** Opening Data provided block **

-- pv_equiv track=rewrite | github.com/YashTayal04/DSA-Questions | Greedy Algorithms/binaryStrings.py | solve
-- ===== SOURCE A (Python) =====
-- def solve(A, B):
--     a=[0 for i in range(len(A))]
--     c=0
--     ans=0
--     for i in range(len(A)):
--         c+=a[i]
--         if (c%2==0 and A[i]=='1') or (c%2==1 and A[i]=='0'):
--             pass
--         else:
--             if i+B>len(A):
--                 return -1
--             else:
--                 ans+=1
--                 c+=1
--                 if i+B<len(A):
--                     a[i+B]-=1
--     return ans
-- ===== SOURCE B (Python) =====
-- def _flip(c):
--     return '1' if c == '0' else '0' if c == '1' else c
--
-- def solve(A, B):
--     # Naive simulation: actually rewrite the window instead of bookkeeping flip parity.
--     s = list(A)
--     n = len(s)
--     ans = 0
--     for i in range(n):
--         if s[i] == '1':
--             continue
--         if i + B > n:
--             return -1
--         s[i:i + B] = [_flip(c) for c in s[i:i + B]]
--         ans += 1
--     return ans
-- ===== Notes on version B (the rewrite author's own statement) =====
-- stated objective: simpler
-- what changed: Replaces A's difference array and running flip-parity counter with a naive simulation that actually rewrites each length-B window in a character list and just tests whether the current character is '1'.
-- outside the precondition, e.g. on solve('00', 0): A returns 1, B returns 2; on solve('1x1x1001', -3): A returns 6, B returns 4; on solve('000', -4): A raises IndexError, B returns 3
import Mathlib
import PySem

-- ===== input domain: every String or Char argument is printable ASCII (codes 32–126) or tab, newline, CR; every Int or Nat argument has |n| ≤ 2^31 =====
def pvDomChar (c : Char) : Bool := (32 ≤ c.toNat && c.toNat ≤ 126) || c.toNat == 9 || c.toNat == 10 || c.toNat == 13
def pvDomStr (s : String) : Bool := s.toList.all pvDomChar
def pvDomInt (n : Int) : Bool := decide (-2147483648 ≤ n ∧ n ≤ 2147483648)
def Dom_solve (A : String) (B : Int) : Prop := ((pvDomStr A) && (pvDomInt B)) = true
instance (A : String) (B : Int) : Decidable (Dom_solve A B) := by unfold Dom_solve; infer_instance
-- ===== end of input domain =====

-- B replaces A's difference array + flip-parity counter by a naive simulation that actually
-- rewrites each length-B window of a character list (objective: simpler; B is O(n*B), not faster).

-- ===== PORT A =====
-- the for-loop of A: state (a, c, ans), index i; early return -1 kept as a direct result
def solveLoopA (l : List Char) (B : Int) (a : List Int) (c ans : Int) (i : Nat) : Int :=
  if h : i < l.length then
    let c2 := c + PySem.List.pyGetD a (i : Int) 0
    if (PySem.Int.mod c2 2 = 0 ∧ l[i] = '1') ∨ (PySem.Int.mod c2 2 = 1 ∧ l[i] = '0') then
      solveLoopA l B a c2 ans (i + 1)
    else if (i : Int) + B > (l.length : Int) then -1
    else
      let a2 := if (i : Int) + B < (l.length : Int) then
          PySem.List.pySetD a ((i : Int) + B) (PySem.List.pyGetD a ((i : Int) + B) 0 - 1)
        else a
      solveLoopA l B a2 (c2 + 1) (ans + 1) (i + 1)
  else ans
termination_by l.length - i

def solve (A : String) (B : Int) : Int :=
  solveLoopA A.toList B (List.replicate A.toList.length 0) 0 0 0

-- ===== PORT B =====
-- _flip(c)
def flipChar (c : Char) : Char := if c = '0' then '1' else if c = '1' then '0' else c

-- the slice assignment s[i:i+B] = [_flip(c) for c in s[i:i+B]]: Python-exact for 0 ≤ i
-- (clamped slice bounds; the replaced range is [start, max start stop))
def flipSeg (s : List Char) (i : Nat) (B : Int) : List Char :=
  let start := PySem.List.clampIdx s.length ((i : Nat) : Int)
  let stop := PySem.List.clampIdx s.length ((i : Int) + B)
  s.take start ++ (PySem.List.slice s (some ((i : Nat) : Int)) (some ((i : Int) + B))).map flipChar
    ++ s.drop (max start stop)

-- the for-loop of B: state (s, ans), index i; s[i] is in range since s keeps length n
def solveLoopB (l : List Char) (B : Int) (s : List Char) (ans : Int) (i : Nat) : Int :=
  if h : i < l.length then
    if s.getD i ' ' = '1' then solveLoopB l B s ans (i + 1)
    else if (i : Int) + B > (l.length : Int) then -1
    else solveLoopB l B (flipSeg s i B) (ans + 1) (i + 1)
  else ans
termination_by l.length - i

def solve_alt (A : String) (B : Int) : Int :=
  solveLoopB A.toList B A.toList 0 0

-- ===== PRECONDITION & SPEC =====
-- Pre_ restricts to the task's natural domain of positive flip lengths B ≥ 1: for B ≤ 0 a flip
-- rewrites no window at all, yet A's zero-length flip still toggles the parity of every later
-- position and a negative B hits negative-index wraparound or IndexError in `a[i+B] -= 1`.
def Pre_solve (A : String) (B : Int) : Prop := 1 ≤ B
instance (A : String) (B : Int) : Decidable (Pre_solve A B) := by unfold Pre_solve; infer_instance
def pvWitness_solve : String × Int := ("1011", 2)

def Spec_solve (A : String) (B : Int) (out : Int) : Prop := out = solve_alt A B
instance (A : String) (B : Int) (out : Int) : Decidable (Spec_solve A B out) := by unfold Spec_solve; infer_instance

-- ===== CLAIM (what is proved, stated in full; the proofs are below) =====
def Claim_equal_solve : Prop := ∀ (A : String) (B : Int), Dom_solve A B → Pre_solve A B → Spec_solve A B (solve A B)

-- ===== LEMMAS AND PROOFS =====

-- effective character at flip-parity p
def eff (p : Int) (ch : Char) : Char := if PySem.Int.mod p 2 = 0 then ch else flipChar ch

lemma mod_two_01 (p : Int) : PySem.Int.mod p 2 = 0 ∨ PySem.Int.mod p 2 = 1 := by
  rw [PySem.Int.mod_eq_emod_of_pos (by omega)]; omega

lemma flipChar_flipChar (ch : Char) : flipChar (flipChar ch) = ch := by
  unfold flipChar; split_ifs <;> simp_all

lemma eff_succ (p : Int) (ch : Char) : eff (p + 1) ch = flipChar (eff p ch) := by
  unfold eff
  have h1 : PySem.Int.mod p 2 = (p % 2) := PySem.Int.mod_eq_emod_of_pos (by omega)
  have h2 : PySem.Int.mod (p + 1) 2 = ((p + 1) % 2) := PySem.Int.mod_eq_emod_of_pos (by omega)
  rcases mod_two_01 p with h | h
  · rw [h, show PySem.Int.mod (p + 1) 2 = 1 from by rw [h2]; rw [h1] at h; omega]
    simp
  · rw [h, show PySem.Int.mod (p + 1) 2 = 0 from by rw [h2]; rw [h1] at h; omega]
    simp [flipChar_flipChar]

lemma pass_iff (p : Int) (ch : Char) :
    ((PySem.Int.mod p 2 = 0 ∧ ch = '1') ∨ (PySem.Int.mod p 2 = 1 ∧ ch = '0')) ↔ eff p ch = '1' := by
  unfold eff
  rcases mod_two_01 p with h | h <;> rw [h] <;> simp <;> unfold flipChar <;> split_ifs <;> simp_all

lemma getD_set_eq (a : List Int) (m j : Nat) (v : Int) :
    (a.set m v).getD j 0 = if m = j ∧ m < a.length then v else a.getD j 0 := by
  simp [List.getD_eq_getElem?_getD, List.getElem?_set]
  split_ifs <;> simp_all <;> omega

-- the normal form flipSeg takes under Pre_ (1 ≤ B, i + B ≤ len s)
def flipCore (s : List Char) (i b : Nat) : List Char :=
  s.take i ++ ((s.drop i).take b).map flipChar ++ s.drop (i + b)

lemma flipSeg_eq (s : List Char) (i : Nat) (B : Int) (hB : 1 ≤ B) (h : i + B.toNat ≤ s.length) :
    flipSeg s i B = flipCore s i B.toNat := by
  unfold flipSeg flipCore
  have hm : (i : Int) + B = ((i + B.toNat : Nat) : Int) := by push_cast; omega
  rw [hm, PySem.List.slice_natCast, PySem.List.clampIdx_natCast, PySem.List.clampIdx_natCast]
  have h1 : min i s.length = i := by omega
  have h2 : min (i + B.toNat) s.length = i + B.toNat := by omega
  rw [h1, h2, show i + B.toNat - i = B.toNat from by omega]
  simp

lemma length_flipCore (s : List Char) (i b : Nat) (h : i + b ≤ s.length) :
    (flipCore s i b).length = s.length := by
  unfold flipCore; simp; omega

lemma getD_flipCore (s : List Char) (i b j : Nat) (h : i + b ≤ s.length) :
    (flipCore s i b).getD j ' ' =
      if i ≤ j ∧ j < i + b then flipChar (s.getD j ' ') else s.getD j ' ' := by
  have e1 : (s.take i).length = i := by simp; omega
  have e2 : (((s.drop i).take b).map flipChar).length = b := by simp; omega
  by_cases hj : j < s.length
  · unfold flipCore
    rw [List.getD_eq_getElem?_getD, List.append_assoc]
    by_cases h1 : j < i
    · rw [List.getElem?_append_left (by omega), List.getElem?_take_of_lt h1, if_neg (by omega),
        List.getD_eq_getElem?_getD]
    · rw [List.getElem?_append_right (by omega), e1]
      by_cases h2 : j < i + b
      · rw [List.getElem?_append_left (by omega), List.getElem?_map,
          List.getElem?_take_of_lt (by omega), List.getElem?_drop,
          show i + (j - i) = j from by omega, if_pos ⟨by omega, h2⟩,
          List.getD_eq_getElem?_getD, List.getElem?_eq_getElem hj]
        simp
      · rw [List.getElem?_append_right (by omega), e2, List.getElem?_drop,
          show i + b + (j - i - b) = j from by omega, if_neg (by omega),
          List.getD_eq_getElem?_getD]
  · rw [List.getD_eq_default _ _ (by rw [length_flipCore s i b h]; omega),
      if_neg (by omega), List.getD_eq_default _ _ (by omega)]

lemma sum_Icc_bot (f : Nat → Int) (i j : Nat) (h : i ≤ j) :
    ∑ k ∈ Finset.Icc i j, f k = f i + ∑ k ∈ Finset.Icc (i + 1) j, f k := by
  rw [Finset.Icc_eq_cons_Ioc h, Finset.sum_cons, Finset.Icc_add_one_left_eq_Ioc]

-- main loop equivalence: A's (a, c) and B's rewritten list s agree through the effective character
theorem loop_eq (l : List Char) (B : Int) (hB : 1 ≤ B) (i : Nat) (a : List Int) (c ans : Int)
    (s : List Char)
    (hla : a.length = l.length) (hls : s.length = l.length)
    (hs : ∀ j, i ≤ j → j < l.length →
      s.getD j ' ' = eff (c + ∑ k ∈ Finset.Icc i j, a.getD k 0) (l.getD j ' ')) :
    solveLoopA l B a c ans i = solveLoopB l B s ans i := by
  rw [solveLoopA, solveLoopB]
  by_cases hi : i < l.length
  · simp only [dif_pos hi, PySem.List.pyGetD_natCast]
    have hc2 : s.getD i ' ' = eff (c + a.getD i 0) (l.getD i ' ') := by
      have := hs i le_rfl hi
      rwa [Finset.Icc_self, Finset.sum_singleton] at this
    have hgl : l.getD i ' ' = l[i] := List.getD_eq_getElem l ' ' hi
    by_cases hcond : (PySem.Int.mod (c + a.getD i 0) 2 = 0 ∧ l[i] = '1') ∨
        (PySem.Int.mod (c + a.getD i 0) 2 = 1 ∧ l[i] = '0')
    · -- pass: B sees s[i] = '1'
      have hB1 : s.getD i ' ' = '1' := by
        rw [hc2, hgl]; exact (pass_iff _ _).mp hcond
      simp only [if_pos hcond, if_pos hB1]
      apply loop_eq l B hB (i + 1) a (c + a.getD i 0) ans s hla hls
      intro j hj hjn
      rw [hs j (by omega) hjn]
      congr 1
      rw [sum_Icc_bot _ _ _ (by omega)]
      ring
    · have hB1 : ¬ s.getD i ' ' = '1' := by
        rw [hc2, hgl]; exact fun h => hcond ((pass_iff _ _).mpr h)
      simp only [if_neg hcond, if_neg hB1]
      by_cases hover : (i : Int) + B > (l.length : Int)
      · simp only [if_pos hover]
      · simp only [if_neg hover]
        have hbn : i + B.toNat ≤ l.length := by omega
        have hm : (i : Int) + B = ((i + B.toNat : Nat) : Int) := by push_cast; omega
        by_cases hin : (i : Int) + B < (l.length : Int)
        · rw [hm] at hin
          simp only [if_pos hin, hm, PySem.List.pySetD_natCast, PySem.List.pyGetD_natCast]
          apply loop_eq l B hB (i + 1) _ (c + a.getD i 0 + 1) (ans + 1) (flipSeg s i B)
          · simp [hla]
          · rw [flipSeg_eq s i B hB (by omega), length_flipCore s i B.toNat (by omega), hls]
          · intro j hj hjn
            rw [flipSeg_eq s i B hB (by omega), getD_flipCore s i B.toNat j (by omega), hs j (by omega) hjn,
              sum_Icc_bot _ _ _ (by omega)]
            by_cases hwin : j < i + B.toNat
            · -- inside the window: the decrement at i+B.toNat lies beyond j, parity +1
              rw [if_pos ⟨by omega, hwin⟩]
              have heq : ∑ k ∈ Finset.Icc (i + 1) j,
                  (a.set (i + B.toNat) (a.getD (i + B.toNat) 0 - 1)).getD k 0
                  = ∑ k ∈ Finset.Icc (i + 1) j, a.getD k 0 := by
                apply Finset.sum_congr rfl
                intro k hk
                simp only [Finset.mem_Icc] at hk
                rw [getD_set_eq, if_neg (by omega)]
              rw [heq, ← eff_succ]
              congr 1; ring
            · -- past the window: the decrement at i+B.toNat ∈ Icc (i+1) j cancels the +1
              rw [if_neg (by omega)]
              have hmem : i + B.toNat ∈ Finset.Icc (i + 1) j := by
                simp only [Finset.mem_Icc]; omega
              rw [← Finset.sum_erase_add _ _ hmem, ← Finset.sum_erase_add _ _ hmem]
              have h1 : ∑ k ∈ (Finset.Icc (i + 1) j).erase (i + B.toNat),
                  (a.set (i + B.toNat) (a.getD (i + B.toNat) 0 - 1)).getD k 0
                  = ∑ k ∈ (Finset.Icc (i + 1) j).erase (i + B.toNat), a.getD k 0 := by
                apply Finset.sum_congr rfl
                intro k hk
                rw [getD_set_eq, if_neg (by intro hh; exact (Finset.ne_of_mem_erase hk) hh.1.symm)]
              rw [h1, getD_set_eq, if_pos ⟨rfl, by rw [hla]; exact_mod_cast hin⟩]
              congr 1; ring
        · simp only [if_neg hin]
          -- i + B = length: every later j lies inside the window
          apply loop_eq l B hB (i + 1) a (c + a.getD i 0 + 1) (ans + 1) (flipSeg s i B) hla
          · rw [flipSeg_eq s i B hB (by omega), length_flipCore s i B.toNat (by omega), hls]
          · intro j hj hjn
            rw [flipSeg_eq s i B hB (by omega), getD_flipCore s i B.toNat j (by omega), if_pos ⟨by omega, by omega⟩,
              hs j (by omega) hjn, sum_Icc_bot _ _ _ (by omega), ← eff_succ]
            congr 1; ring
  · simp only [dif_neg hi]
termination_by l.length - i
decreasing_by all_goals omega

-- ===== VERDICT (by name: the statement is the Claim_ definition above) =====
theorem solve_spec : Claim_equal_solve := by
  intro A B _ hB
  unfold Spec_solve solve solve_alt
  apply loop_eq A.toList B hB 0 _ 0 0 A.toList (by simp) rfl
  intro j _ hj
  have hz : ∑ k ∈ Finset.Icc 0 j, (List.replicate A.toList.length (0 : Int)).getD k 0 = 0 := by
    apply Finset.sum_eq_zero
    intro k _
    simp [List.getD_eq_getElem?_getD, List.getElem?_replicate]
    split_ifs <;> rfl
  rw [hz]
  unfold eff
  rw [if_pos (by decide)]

** Closing Data provided block **

## Assigned task
Using the data above, transcribe the lines that run from the line with "-- position and" to the line with "have h1 : PySem.Int.mod", both ends kept, and output nothing else.

## Exercise response
-- position and a negative B hits negative-index wraparound or IndexError in `a[i+B] -= 1`.
def Pre_solve (A : String) (B : Int) : Prop := 1 ≤ B
instance (A : String) (B : Int) : Decidable (Pre_solve A B) := by unfold Pre_solve; infer_instance
def pvWitness_solve : String × Int := ("1011", 2)

def Spec_solve (A : String) (B : Int) (out : Int) : Prop := out = solve_alt A B
instance (A : String) (B : Int) (out : Int) : Decidable (Spec_solve A B out) := by unfold Spec_solve; infer_instance

-- ===== CLAIM (what is proved, stated in full; the proofs are below) =====
def Claim_equal_solve : Prop := ∀ (A : String) (B : Int), Dom_solve A B → Pre_solve A B → Spec_solve A B (solve A B)

-- ===== LEMMAS AND PROOFS =====

-- effective character at flip-parity p
def eff (p : Int) (ch : Char) : Char := if PySem.Int.mod p 2 = 0 then ch else flipChar ch

lemma mod_two_01 (p : Int) : PySem.Int.mod p 2 = 0 ∨ PySem.Int.mod p 2 = 1 := by
  rw [PySem.Int.mod_eq_emod_of_pos (by omega)]; omega

lemma flipChar_flipChar (ch : Char) : flipChar (flipChar ch) = ch := by
  unfold flipChar; split_ifs <;> simp_all

lemma eff_succ (p : Int) (ch : Char) : eff (p + 1) ch = flipChar (eff p ch) := by
  unfold eff
  have h1 : PySem.Int.mod p 2 = (p % 2) := PySem.Int.mod_eq_emod_of_pos (by omega)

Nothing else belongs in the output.